== Problem details ==
As the lines appear below, please set them down exactly, starting at the first and finishing with the one containing "2000 nodes deep".

== Records shown ==

-- pv_equiv track=rewrite | github.com/caleblevy/funcstructs | funcstructs/structures/rootedtrees.py | _levels_from_preim
-- ===== SOURCE A (Python) =====
-- def _levels_from_preim(graph, root=0, keys=None):
--     """Return the level sequence of the ordered tree formed such that
--     graph[x] are the nodes attached to x.
--
--     Note: The graph must be acyclic, or the function may not terminate.
--     """
--     # Algorithm for finding an Endofunction's ConjuConjugacyClass taking
--     # inspiration from the idea that the preimage of an endofunction
--     # is literally the standard representation of a graph as a mapping
--     # of its vertices to the set of its edges.
--     #
--     # The original implementation of this algorithm was recursive,
--     # however for functions with trees more than 2000 nodes deep
--     # (i.e. sin(x) approximated on 16-bit floats) this would cause
--     # a stack overflow, so I moved it to a managed stack.
--     #
--     # Recursive (and more readable) version was as follows:
--     #
--     #   def levels(graph, root, level=0):
--     #       seq = [level]
--     #       for x in graph[root]:
--     #           seq.extend(levels(graph, x, level+1))
--     #       return seq
--     if keys is not None:
--         for connections in graph:
--             connections.sort(key=keys.__getitem__)
--     node_stack = [root]
--     level = 0
--     node_levels = {root: level}
--     while node_stack:
--         x = node_stack.pop()
--         level = node_levels[x]
--         yield level
--         level += 1
--         for y in graph[x]:
--             node_stack.append(y)
--             # Need to compute even for dominant tree, since levels will change
--             node_levels[y] = level
-- ===== SOURCE B (Python) =====
-- def _levels_from_preim(graph, root=0, keys=None):
--     """Return the level sequence of the ordered tree formed such that
--     graph[x] are the nodes attached to x.
--
--     Recursive generator: same in-place sort of graph when keys is given,
--     then a DFS that visits children in reversed list order (matching the
--     pop-from-end stack of the original).
--     """
--     if keys is not None:
--         for connections in graph:
--             connections.sort(key=keys.__getitem__)
--     def gen(x, level):
--         yield level
--         for y in reversed(graph[x]):
--             yield from gen(y, level + 1)
--     return gen(root, 0)
-- ===== Notes on version B (the rewrite author's own statement) =====
-- stated objective: simpler
-- what changed: Replaces the managed stack + shared node_levels dictionary with a short recursive generator that yields the level and recurses over reversed(graph[x]), keeping the same in-place sort when keys is given.
-- outside the precondition, e.g. on _levels_from_preim([[1, 2], [], [1]], 0, None): A returns [0, 1, 2, 2], B returns [0, 1, 2, 1]; on _levels_from_preim([[1, 2], [2], []], 0, None): A returns [0, 1, 1, 2], B returns [0, 1, 1, 2]
import Mathlib
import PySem

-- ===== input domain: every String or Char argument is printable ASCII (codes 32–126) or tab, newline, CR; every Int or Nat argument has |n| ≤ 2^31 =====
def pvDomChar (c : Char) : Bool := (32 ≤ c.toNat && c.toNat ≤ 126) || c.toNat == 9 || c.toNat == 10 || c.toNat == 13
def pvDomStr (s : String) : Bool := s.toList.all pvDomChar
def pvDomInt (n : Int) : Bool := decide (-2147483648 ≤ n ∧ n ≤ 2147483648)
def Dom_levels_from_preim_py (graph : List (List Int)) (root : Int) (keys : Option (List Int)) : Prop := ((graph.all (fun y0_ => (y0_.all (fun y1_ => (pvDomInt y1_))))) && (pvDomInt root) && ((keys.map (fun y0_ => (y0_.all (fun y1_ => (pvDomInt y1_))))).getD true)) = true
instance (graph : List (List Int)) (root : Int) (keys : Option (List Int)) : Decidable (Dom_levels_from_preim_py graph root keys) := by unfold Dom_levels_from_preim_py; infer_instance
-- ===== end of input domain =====

-- B replaces A's managed stack + shared level dictionary by a recursive DFS generator
-- (children in reversed list order); when `keys` is given both perform the same in-place
-- sort of graph's rows (a mutation of the argument — the equivalence proved here is about
-- the yielded sequence).

-- ===== PORT A =====
-- shared by both ports: the in-place `connections.sort(key=keys.__getitem__)` pass
-- (the .getD 0 default is never reached under Pre_, where every entry is a valid index into keys)
def pvSortGraph (graph : List (List Int)) (keys : Option (List Int)) : List (List Int) :=
  match keys with
  | none => graph
  | some ks => graph.map (fun l => PySem.List.sorted l (fun y => (PySem.List.pyGet? ks y).getD 0))

-- the while-loop over the managed stack; stack head = Python's list end (append/pop site);
-- `.getD []` / `.getD x 0` are never the default under Pre_ (valid indices, key present)
def pvStepA (g : List (List Int)) : Nat → List Int → PySem.Dict Int Int → List Int → List Int
  | 0, _, _, acc => acc.reverse
  | _ + 1, [], _, acc => acc.reverse
  | f + 1, x :: st, lv, acc =>
    let level := lv.getD x 0
    let p := ((PySem.List.pyGet? g x).getD []).foldl
        (fun (p : List Int × PySem.Dict Int Int) y => (y :: p.1, p.2.insert y (level + 1))) (st, lv)
    pvStepA g f p.1 p.2 (level :: acc)

-- fuel: a totality guard only; under Pre_ the number of loop iterations is below it
def pvFuelA (g : List (List Int)) : Nat := ((g.map List.length).sum + 2) ^ (g.length + 1)

def levels_from_preim_py (graph : List (List Int)) (root : Int) (keys : Option (List Int)) : List Int :=
  let g := pvSortGraph graph keys
  pvStepA g (pvFuelA g) [root] (PySem.Dict.empty.insert root 0) []

-- ===== PORT B =====
-- gen(x, level): yield level; for y in reversed(graph[x]): yield from gen(y, level+1)
-- fuel = depth guard only; under Pre_ every root path has length ≤ len(graph)
def pvDfsB (g : List (List Int)) : Nat → Int → Int → List Int
  | 0, _, _ => []
  | f + 1, x, level =>
    level :: ((PySem.List.pyGet? g x).getD []).reverse.flatMap (fun y => pvDfsB g f y (level + 1))

def levels_from_preim_py_alt (graph : List (List Int)) (root : Int) (keys : Option (List Int)) : List Int :=
  let g := pvSortGraph graph keys
  pvDfsB g (g.length + 1) root 0

-- ===== PRECONDITION & SPEC =====
def pvNorm (n : Nat) (y : Int) : Int := if y < 0 then y + n else y
def pvChildren (graph : List (List Int)) (x : Int) : List Int := (PySem.List.pyGet? graph x).getD []
-- one BFS layer: the set of (normalized) children of a set of nodes
def pvNext (graph : List (List Int)) (fr : List Int) : List Int :=
  PySem.Set.ofList (fr.flatMap (fun x => (pvChildren graph x).map (pvNorm graph.length)))
def pvFront (graph : List (List Int)) (root : Int) : Nat → List Int
  | 0 => [pvNorm graph.length root]
  | k + 1 => pvNext graph (pvFront graph root k)

-- Pre_ restricts to the function's documented domain — graphs on which every node reachable
-- from root lies at one well-defined depth and no reachable cycle exists (every rooted tree,
-- the stated input, satisfies this), with every reachable index valid
-- (and, when keys is given, every entry of graph a valid index into keys, since the sort
-- touches all rows); outside it A's shared level dictionary and B's plain unfolding are two
-- equally defensible readings of an unspecified "level sequence" (they can coincide there,
-- see cites).
def Pre_levels_from_preim_py (graph : List (List Int)) (root : Int) (keys : Option (List Int)) : Prop :=
  PySem.Raise.InRange graph.length root ∧
  ((List.range (graph.length + 1)).all (fun k => (pvFront graph root k).all (fun v =>
      (pvChildren graph v).all (fun y => decide (PySem.Raise.InRange graph.length y))))) = true ∧
  ((keys.map (fun ks => graph.all (fun l => l.all (fun y => decide (PySem.Raise.InRange ks.length y))))).getD true) = true ∧
  pvFront graph root (graph.length + 1) = [] ∧
  ((List.range (graph.length + 1)).all (fun i => (List.range (graph.length + 1)).all (fun j =>
      i == j || (pvFront graph root i).all (fun v => !((pvFront graph root j).contains v))))) = true
instance (graph : List (List Int)) (root : Int) (keys : Option (List Int)) : Decidable (Pre_levels_from_preim_py graph root keys) := by unfold Pre_levels_from_preim_py; infer_instance

def pvWitness_levels_from_preim_py : List (List Int) × Int × Option (List Int) :=
  ([[2, 1], [], [3], []], 0, some [3, 1, 0, 2])

def Spec_levels_from_preim_py (graph : List (List Int)) (root : Int) (keys : Option (List Int)) (out : List Int) : Prop := out = levels_from_preim_py_alt graph root keys
instance (graph : List (List Int)) (root : Int) (keys : Option (List Int)) (out : List Int) : Decidable (Spec_levels_from_preim_py graph root keys out) := by unfold Spec_levels_from_preim_py; infer_instance

-- ===== CLAIM (what is proved, stated in full; the proofs are below) =====
def Claim_equal_levels_from_preim_py : Prop := ∀ (graph : List (List Int)) (root : Int) (keys : Option (List Int)), Dom_levels_from_preim_py graph root keys → Pre_levels_from_preim_py graph root keys → Spec_levels_from_preim_py graph root keys (levels_from_preim_py graph root keys)

-- ===== LEMMAS AND PROOFS =====

-- indexing a row by x and by its normalized index agree
lemma pvGet_norm {α : Type} (xs : List α) (x : Int) (h : PySem.Raise.InRange xs.length x) :
    PySem.List.pyGet? xs (pvNorm xs.length x) = PySem.List.pyGet? xs x := by
  obtain ⟨h1, h2⟩ := h
  simp only [PySem.List.pyGet?, PySem.List.pyIdx?, pvNorm]
  split_ifs <;> try omega
  · have : (x + ↑xs.length).toNat = xs.length - (-x).toNat := by omega
    rw [this]
  · rfl

lemma pvGet_map {α β : Type} (f : α → β) (l : List α) (i : Int) :
    PySem.List.pyGet? (l.map f) i = (PySem.List.pyGet? l i).map f := by
  simp [PySem.List.pyGet?]

-- the sorted graph's rows are permutations of the original rows
lemma pvSort_row_perm (graph : List (List Int)) (keys : Option (List Int)) (x : Int) :
    ((PySem.List.pyGet? (pvSortGraph graph keys) x).getD []).Perm
      ((PySem.List.pyGet? graph x).getD []) := by
  cases keys with
  | none => exact List.Perm.refl _
  | some ks =>
    simp only [pvSortGraph, pvGet_map]
    cases PySem.List.pyGet? graph x with
    | none => exact List.Perm.refl _
    | some r => exact PySem.List.sorted_perm r _ _

lemma pvSort_length (graph : List (List Int)) (keys : Option (List Int)) :
    (pvSortGraph graph keys).length = graph.length := by
  cases keys <;> simp [pvSortGraph]

-- depth-sufficiency: fuel f is enough to fully unfold the DFS from x
def pvSuff (g : List (List Int)) : Nat → Int → Bool
  | 0, _ => false
  | f + 1, x => ((PySem.List.pyGet? g x).getD []).all (pvSuff g f)

lemma pvDfsB_stab (g : List (List Int)) (f : Nat) :
    ∀ x l f', pvSuff g f x = true → f ≤ f' → pvDfsB g f' x l = pvDfsB g f x l := by
  induction f with
  | zero => intro x l f' h; simp [pvSuff] at h
  | succ f ih =>
    intro x l f' h hle
    obtain ⟨f'', rfl⟩ : ∃ f'', f' = f'' + 1 := ⟨f' - 1, by omega⟩
    replace h : ((PySem.List.pyGet? g x).getD []).all (pvSuff g f) = true := h
    simp only [List.all_eq_true] at h
    simp only [pvDfsB, List.cons.injEq, true_and]
    exact List.flatMap_congr fun y hy =>
      ih y (l + 1) f'' (h y (List.mem_reverse.mp hy)) (by omega)

lemma pvSumMapLe (l : List Int) (f : Int → Nat) (B : Nat) (h : ∀ x ∈ l, f x ≤ B) :
    (l.map f).sum ≤ l.length * B := by
  induction l with
  | nil => simp
  | cons a l ih =>
    simp only [List.map_cons, List.sum_cons, List.length_cons]
    have := ih (fun x hx => h x (List.mem_cons_of_mem a hx))
    have := h a List.mem_cons_self
    nlinarith

lemma pvDfsB_len (g : List (List Int)) (f : Nat) :
    ∀ x l, (pvDfsB g f x l).length ≤ ((g.map List.length).sum + 2) ^ f := by
  induction f with
  | zero => intro x l; simp [pvDfsB]
  | succ f ih =>
    intro x l
    have hch : ((PySem.List.pyGet? g x).getD []).length ≤ (g.map List.length).sum := by
      cases hg : PySem.List.pyGet? g x with
      | none => simp
      | some r =>
        have hr := PySem.List.mem_of_pyGet?_eq_some g hg
        simp only [Option.getD_some]
        exact List.le_sum_of_mem (List.mem_map_of_mem hr)
    simp only [pvDfsB, List.length_cons, List.length_flatMap]
    have hsum := pvSumMapLe ((PySem.List.pyGet? g x).getD []).reverse
      (fun y => (pvDfsB g f y (l + 1)).length) (((g.map List.length).sum + 2) ^ f)
      (fun y _ => ih y (l + 1))
    have hp : 1 ≤ ((g.map List.length).sum + 2) ^ f := Nat.one_le_pow _ _ (by omega)
    rw [List.length_reverse] at hsum
    have : ((g.map List.length).sum + 2) ^ (f + 1)
        = ((g.map List.length).sum + 2) ^ f * ((g.map List.length).sum + 2) := pow_succ _ _
    nlinarith

lemma pvDfsB_len_pos (g : List (List Int)) (f : Nat) (x l : Int) (hf : 0 < f) :
    0 < (pvDfsB g f x l).length := by
  obtain ⟨f', rfl⟩ : ∃ f', f = f' + 1 := ⟨f - 1, by omega⟩
  simp [pvDfsB]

== Task response ==
-- pv_equiv track=rewrite | github.com/caleblevy/funcstructs | funcstructs/structures/rootedtrees.py | _levels_from_preim
-- ===== SOURCE A (Python) =====
-- def _levels_from_preim(graph, root=0, keys=None):
--     """Return the level sequence of the ordered tree formed such that
--     graph[x] are the nodes attached to x.
--
--     Note: The graph must be acyclic, or the function may not terminate.
--     """
--     # Algorithm for finding an Endofunction's ConjuConjugacyClass taking
--     # inspiration from the idea that the preimage of an endofunction
--     # is literally the standard representation of a graph as a mapping
--     # of its vertices to the set of its edges.
--     #
--     # The original implementation of this algorithm was recursive,
--     # however for functions with trees more than 2000 nodes deep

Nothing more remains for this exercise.